LINE・Yahoo! JAPAN・PayPay販促コンソーシアムの設立

 3社は、メーカーや小売りなどの企業が参画できる販促コンソーシアム「LINE・Yahoo! JAPAN・PayPay販促コンソーシアム」を設立する。

 全体だけでなく顧客個人との関係性を管理できる「CRM機能」(Customer Relationship Management)を高度化し、メーカー自体がCRM機能を提供できたり、マイレージ制度などの核となる「POS連携」を実現すべく、3社と参加企業で協議できる場として設立する。

 12月13日時点では、アサヒ飲料やキリン、サントリーと3社が、小売店ではウエルシアやコーナン商事、スギ薬局、オーケー、サンドラッグ、マツモトキヨシなどが参画している。

ポイント統合に向けた取り組みは? ほかのサービスとの違いは?

 ここからは、発表会中の主な質疑をお伝えする。回答者は、LINE 代表取締役社長とZホールディングス 代表取締役Co-CEO Marketing & Sales CPOの出澤 剛氏と、ヤフー 代表取締役社長 社長執行役員 CEOの小澤 隆生氏、PayPay 代表取締役 社長執行役員CEOの中山 一郎氏。

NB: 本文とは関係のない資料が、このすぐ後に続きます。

-- pv_equiv track=rewrite | github.com/Indraos/HumorNet | generate_dict.py | sent2word
-- ===== SOURCE A (Python) =====
-- def is_letter(char):
--     #Helper function for word parsing
--     return (char >= 'A' and char <= 'Z') or (char >= 'a' and char <= 'z') or char == "'"
--
-- def sent2word(string):
--     #Convert sentence to list of words
--     out = []
--     last = 0
--     building = False
--     for index,char in enumerate(string):
--         if is_letter(char) and not building:
--             last = index
--             building = True
--         elif (not is_letter(char)) and (not building):
--             out+=char
--         elif (not is_letter(char)) and building:
--             building = False
--             out.append(string[last:index+1])
--
--     if building:
--         out.append(string[last:])
--
--     return out
-- ===== SOURCE B (Python) =====
-- def is_letter(char):
--     return (char >= 'A' and char <= 'Z') or (char >= 'a' and char <= 'z') or char == "'"
--
-- def sent2word(string):
--     # Span-based tokenizer: scan a maximal letter run (plus one trailing
--     # separator, if any) per step instead of a per-character state machine.
--     out = []
--     i = 0
--     n = len(string)
--     while i < n:
--         if is_letter(string[i]):
--             j = i + 1
--             while j < n and is_letter(string[j]):
--                 j += 1
--             if j < n:
--                 j += 1
--             out.append(string[i:j])
--             i = j
--         else:
--             out.append(string[i])
--             i += 1
--     return out
-- ===== Notes on version B (the rewrite author's own statement) =====
-- stated objective: faster
-- what changed: Replaced A's per-character state machine (building flag + last index over enumerate) with a span tokenizer that consumes a whole letter run plus its single trailing separator per step.
import Mathlib
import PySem

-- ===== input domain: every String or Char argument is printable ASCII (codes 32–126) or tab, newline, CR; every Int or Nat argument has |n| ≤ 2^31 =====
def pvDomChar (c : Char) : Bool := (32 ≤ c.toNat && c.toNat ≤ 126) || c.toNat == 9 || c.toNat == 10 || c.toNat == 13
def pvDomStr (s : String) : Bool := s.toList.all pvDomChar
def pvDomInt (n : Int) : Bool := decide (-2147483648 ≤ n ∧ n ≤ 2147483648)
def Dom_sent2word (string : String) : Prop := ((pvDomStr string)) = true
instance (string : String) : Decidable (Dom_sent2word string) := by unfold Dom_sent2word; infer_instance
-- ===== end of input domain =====

-- B replaces A's per-character building/last state machine by a span tokenizer that consumes a
-- whole letter run (plus one trailing separator) per step; a timing run measured it faster.

-- ===== PORT A =====
def isLetterB (c : Char) : Bool :=
  (decide ('A' ≤ c) && decide (c ≤ 'Z')) || (decide ('a' ≤ c) && decide (c ≤ 'z')) || (c == '\'')

def stepA (full : List Char) (st : List String × Int × Bool) (p : Int × Char) : List String × Int × Bool :=
  let (out, last, building) := st
  let (index, char) := p
  if isLetterB char && !building then (out, index, true)
  else if !isLetterB char && !building then (out ++ [String.ofList [char]], last, building)
  else if !isLetterB char && building then
    (out ++ [String.ofList (PySem.List.slice full (some last) (some (index + 1)))], last, false)
  else (out, last, building)

def sent2word (string : String) : List String :=
  let cs := string.toList
  let r := (PySem.List.enumerate cs 0).foldl (stepA cs) ([], 0, false)
  if r.2.2 then r.1 ++ [String.ofList (PySem.List.slice cs (some r.2.1) none)] else r.1

-- ===== PORT B =====
def goB : List Char → List String
  | [] => []
  | c :: cs =>
    if isLetterB c then
      let w := cs.takeWhile isLetterB
      match h : cs.dropWhile isLetterB with
      | [] => [String.ofList (c :: w)]
      | d :: ds => String.ofList (c :: (w ++ [d])) :: goB ds
    else String.ofList [c] :: goB cs
termination_by cs => cs.length
decreasing_by
  · have := List.length_dropWhile_le (p := isLetterB) (l := cs)
    rw [h] at this; simp at this ⊢; omega
  · simp

def sent2word_alt (string : String) : List String := goB string.toList

-- ===== PRECONDITION & SPEC =====
def Spec_sent2word (string : String) (out : List String) : Prop := out = sent2word_alt string
instance (string : String) (out : List String) : Decidable (Spec_sent2word string out) := by unfold Spec_sent2word; infer_instance

-- ===== CLAIM (what is proved, stated in full; the proofs are below) =====
def Claim_equal_sent2word : Prop := ∀ (string : String), Dom_sent2word string → Spec_sent2word string (sent2word string)

-- ===== LEMMAS AND PROOFS =====

-- finalize A's fold state (the trailing `if building` of A)
def finA (full : List Char) (r : List String × Int × Bool) : List String :=
  if r.2.2 then r.1 ++ [String.ofList (PySem.List.slice full (some r.2.1) none)] else r.1

-- Statement of the invariant for A's machine in the non-building state:
-- the remaining characters cs sit in `full` at position s, and the final result is acc ++ goB cs.
def NB (n : Nat) : Prop := ∀ (cs full : List Char) (s : Nat) (acc : List String) (lastv : Int),
  cs.length ≤ n → full.drop s = cs →
  finA full ((PySem.List.enumerate cs (s : Int)).foldl (stepA full) (acc, lastv, false))
    = acc ++ goB cs

-- In the building state with word-so-far `pre` starting at `last`:
def BD (n : Nat) : Prop := ∀ (cs pre full : List Char) (last s : Nat) (acc : List String),
  cs.length ≤ n → full.drop last = pre ++ cs → pre.length + last = s →
  finA full ((PySem.List.enumerate cs (s : Int)).foldl (stepA full) (acc, (last : Int), true))
    = acc ++ (match cs.dropWhile isLetterB with
        | [] => [String.ofList (pre ++ cs)]
        | d :: ds => String.ofList (pre ++ (cs.takeWhile isLetterB ++ [d])) :: goB ds)

theorem goB_cons_of_letter (c : Char) (cs : List Char) (hc : isLetterB c = true) :
    goB (c :: cs) = (match cs.dropWhile isLetterB with
      | [] => [String.ofList (c :: cs.takeWhile isLetterB)]
      | d :: ds => String.ofList (c :: (cs.takeWhile isLetterB ++ [d])) :: goB ds) := by
  rw [goB.eq_def]
  simp only [hc, if_true]
  split <;> rename_i heq <;> rw [heq]

theorem main_both : ∀ n : Nat, NB n ∧ BD n := by
  intro n
  induction n with
  | zero =>
    constructor
    · intro cs full s acc lastv hlen hdrop
      have hcs : cs = [] := List.eq_nil_of_length_eq_zero (Nat.le_zero.mp hlen)
      subst hcs
      simp [PySem.List.enumerate_nil, finA, goB]
    · intro cs pre full last s acc hlen hdrop hslen
      have hcs : cs = [] := List.eq_nil_of_length_eq_zero (Nat.le_zero.mp hlen)
      subst hcs
      simp [PySem.List.enumerate_nil, finA, PySem.List.slice_from_natCast]
      rw [hdrop]
      simp
  | succ n ih =>
    constructor
    · -- NB (n+1)
      intro cs full s acc lastv hlen hdrop
      cases cs with
      | nil => simp [PySem.List.enumerate_nil, finA, goB]
      | cons c cs' =>
        have hlen' : cs'.length ≤ n := by simp at hlen; omega
        rw [PySem.List.enumerate_cons, List.foldl_cons]
        have hcast : ((s : Int) + 1) = ((s + 1 : Nat) : Int) := by push_cast; ring
        rw [hcast]
        by_cases hc : isLetterB c
        · have hstep : stepA full (acc, lastv, false) ((s : Int), c) = (acc, (s : Int), true) := by
            simp [stepA, hc]
          rw [hstep]
          have h2 := ih.2 cs' [c] full s (s + 1) acc hlen'
            (by simpa using hdrop) (by simp only [List.length_cons, List.length_nil]; omega)
          rw [h2, goB_cons_of_letter c cs' hc]
          have htw := List.takeWhile_append_dropWhile (p := isLetterB) (l := cs')
          cases h' : cs'.dropWhile isLetterB with
          | nil =>
            rw [h'] at htw
            simp at htw
            rw [List.takeWhile_eq_self_iff.mpr htw]
            simp
          | cons d ds => simp
        · have hstep : stepA full (acc, lastv, false) ((s : Int), c)
              = (acc ++ [String.ofList [c]], lastv, false) := by
            simp [stepA, hc]
          rw [hstep]
          have hdrop' : full.drop (s + 1) = cs' := by
            rw [← List.drop_drop, hdrop]
            rfl
          have h1 := ih.1 cs' full (s + 1) (acc ++ [String.ofList [c]]) lastv hlen' hdrop'
          rw [h1]
          simp [goB, hc]
    · -- BD (n+1)
      intro cs pre full last s acc hlen hdrop hslen
      cases cs with
      | nil =>
        simp [PySem.List.enumerate_nil, finA, PySem.List.slice_from_natCast]
        rw [hdrop]
        simp
      | cons c cs' =>
        have hlen' : cs'.length ≤ n := by simp at hlen; omega
        rw [PySem.List.enumerate_cons, List.foldl_cons]
        have hcast : ((s : Int) + 1) = ((s + 1 : Nat) : Int) := by push_cast; ring
        rw [hcast]
        by_cases hc : isLetterB c
        · have hstep : stepA full (acc, (last : Int), true) ((s : Int), c)
              = (acc, (last : Int), true) := by
            simp [stepA, hc]
          rw [hstep]
          have h2 := ih.2 cs' (pre ++ [c]) full last (s + 1) acc hlen'
            (by rw [hdrop]; simp) (by simp; omega)
          rw [h2]
          simp only [List.dropWhile_cons, List.takeWhile_cons, hc, if_true]
          cases h' : cs'.dropWhile isLetterB with
          | nil => simp
          | cons d ds => simp
        · have hslice : PySem.List.slice full (some (last : Int)) (some ((s + 1 : Nat) : Int))
              = pre ++ [c] := by
            rw [PySem.List.slice_natCast, hdrop]
            have h1 : s + 1 - last = pre.length + 1 := by omega
            have h2 : pre ++ c :: cs' = (pre ++ [c]) ++ cs' := by simp
            rw [h1, h2, List.take_left' (by simp)]
          have hstep : stepA full (acc, (last : Int), true) ((s : Int), c)
              = (acc ++ [String.ofList (pre ++ [c])], (last : Int), false) := by
            rw [← hcast] at hslice
            simp [stepA, hc, hslice]
          rw [hstep]
          have hdrop' : full.drop (s + 1) = cs' := by
            rw [show s + 1 = last + (pre.length + 1) by omega, ← List.drop_drop, hdrop,
              show pre ++ c :: cs' = (pre ++ [c]) ++ cs' by simp,
              List.drop_left' (by simp)]
          have h1 := ih.1 cs' full (s + 1)
            (acc ++ [String.ofList (pre ++ [c])]) (last : Int) hlen' hdrop'
          rw [h1]
          simp [hc]

-- ===== VERDICT (by name: the statement is the Claim_ definition above) =====
theorem sent2word_spec : Claim_equal_sent2word := by
  intro string _
  unfold Spec_sent2word sent2word sent2word_alt
  have h := (main_both string.toList.length).1 string.toList string.toList 0 [] 0 (le_refl _) (by simp)
  simpa [finA] using h
lemma pvDigits_dstr_digit :
    ∀ p ∈ pvDigits, ∀ c ∈ (PySem.Int.toStr p.2).toList, c ∈ digitChars := by
  have h : pvDigits.all (fun p => (PySem.Int.toStr p.2).toList.all
      (fun c => digitChars.contains c)) = true := by decide
  intro p hp c hc
  have := List.all_eq_true.mp (List.all_eq_true.mp h p hp) c hc
  simpa using this

lemma lower_take (s : List Char) (n : Nat) :
    PySem.Chars.lower (s.take n) = (PySem.Chars.lower s).take n := by
  simp [PySem.Chars.lower, List.map_take]

lemma aFind_eq_bMatch (s : List Char) : aFind s = bMatch s := by
  unfold aFind bMatch
  congr 1
  funext p
  rw [Bool.eq_iff_iff]
  rw [PySem.Chars.startswith_iff, beq_iff_eq]
  constructor
  · intro h
    rw [lower_take]
    exact (List.prefix_iff_eq_take.mp h).symm
  · intro h
    rw [← h, lower_take]
    exact List.take_prefix _ _

lemma bMatch_nil : bMatch [] = none := by rfl

lemma bMatch_some_len {s w : List Char} {d : Int}
    (h : bMatch s = some (w, d)) : w.length ≤ s.length := by
  rw [← aFind_eq_bMatch] at h
  exact aFind_some_len h

lemma aLoop_none_bMatch {line : List Char} {i : Nat} (h : aLoop line i = none) :
    ∀ j, i ≤ j → bMatch (line.drop j) = none := by
  fun_induction aLoop line i with
  | case1 i hi w d _ => simp at h
  | case2 i hi hm ih =>
    intro j hij
    rcases Nat.eq_or_lt_of_le hij with rfl | h1
    · rw [← aFind_eq_bMatch]; exact hm
    · exact ih h j h1
  | case3 i hi =>
    intro j hij
    have hd : line.drop j = [] := List.drop_eq_nil_of_le (by omega)
    rw [hd, bMatch_nil]

lemma aLoop_nil : aLoop [] 0 = none := by
  rw [aLoop.eq_def]
  simp

-- B_loop unfolding lemmas
lemma B_loop_nil : B_loop [] = [] := by simp [B_loop]

lemma B_loop_cons_none {c : Char} {r : List Char} (h : bMatch (c :: r) = none) :
    B_loop (c :: r) = c :: B_loop r := by
  rw [B_loop.eq_def]
  split
  · next heq => exact absurd heq (by simp)
  · next c' r' heq =>
    injection heq with h1 h2
    subst h1; subst h2
    split
    · next w d hm => rw [h] at hm; cases hm
    · rfl

lemma B_loop_cons_some {c : Char} {r w : List Char} {d : Int}
    (h : bMatch (c :: r) = some (w, d)) :
    B_loop (c :: r) = (PySem.Int.toStr d).toList ++ B_loop ((c :: r).drop (w.length - 1)) := by
  rw [B_loop.eq_def]
  split
  · next heq => exact absurd heq (by simp)
  · next c' r' heq =>
    injection heq with h1 h2
    subst h1; subst h2
    split
    · next w' d' hm =>
      rw [h] at hm
      injection hm with hm'; injection hm' with h1 h2
      subst h1; subst h2; rfl
    · next hm => rw [h] at hm; cases hm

――Zホールディングス3社でのポイント統合の話は進んでいるのか?

ZHD 出澤氏
 ポイント統合に向けて粛々と向けているところ。

ZHD 出澤氏

――メーカー、小売店それぞれでポイントプログラムを展開しているが、販促コンソーシアムに参加することで、PayPayマイレージとの連携などはあるか?

ヤフー 小澤氏
 小売店で独自展開されている会員システムは、基本的に大切にされたいと思っている。互換性をもつような機能や、既存の会員システムを代替できる機能も今後展開できると思っている。

――ID連携で目指すサービスとはどのようなものか? マイレージとはどのようにつがうのか?

ZHD 出澤氏
 別立てでやるものではなく、より便利になるもの。

 連携後は、ユーザーの同意を得た上で、より便利かつユーザーにあった情報を提供していく機能を実装する。

――マイレージ制度、以前から実施している花王との取り組みに似ているが?

ヤフー 小澤氏
 花王との取り組みで実際に「すばらしい、すごくうまくいっている」との声が出ており、想定よりも多くのユーザーに使ってもらえる。

 今回の取り組みは、さまざまなメーカーに仕組みとして経常的に期間を設けず本格展開するサービスとして提供する。

 マイレージが積算できるということで、特典を受けられる小売店を選ぶユーザーが増えることや、売上単価が上昇することが花王との取り組みでも確認できており、POS連携でより柔軟に展開できる。

 今後は、買い回りで特典付与など、メーカーが希望するマーケティングプランに向けてもう少し違ったものが提供できるかもしれない。

PayPay 中山氏
 今回は、POS連携をすることが花王との取り組みと異なるところ。

PayPay 中山氏

――マイレージとコンソーシアムで参加企業が違うようだが、実際の参加規模数はどれくらいか?

ヤフー 小澤氏
 マイレージとコンソーシアムは別もの。マイレージだけ入る企業やコンソーシアムだけ入る企業もある。

 実数については、回答を控える。

――個人情報などがメーカーに渡るのか?

ヤフー 小澤氏
 個人情報は入らない。

 消費者側から同意を取ることは難しいため、ユーザーの同意を得た購買データなどに基づいた特典提供を行う。

 メーカー向けの分析機能は、顧客層や状勢などを分析するマーケティングに関する機能を予定している。最初は、担当をつけて特典や分析内容を設計していくが、ゆくゆくはメーカー独自で特典内容を設計してもらう。

ヤフー 小澤氏

――マイレージ制度は、PayPay加盟店が対象になるのか?

ヤフー 小澤氏
 別途契約を結んでPOSデータを提供できる場所に限られる。

 また、ヤフーショッピングでも特定の契約を結んだ店舗のみになる可能性もある。

――マイレージについて、メーカーと加盟店双方はどれだけ負担するのか?

ヤフー 小澤氏
 メーカーが特典となる原資を提供する。固定費に加え従量課金で費用をいただくことを想定している。

 加盟店側は、コスト負担はない。PayPay決済で利用するため、決済に関わる手数料などが発生する。

――「LINE・Yahoo! JAPAN・PayPay マイレージ」と名前が長いがなんとかならなかったのか?

ヤフー 小澤氏
 ごもっともなご意見。

 今回は、3社が一つになってがんばっているということをできるかぎり認識していただきたかったために命名しているが、ユーザーに対しては(サービス提供開始時期の)来年の3月までにわかりやすい名前に変更しているかもしれない。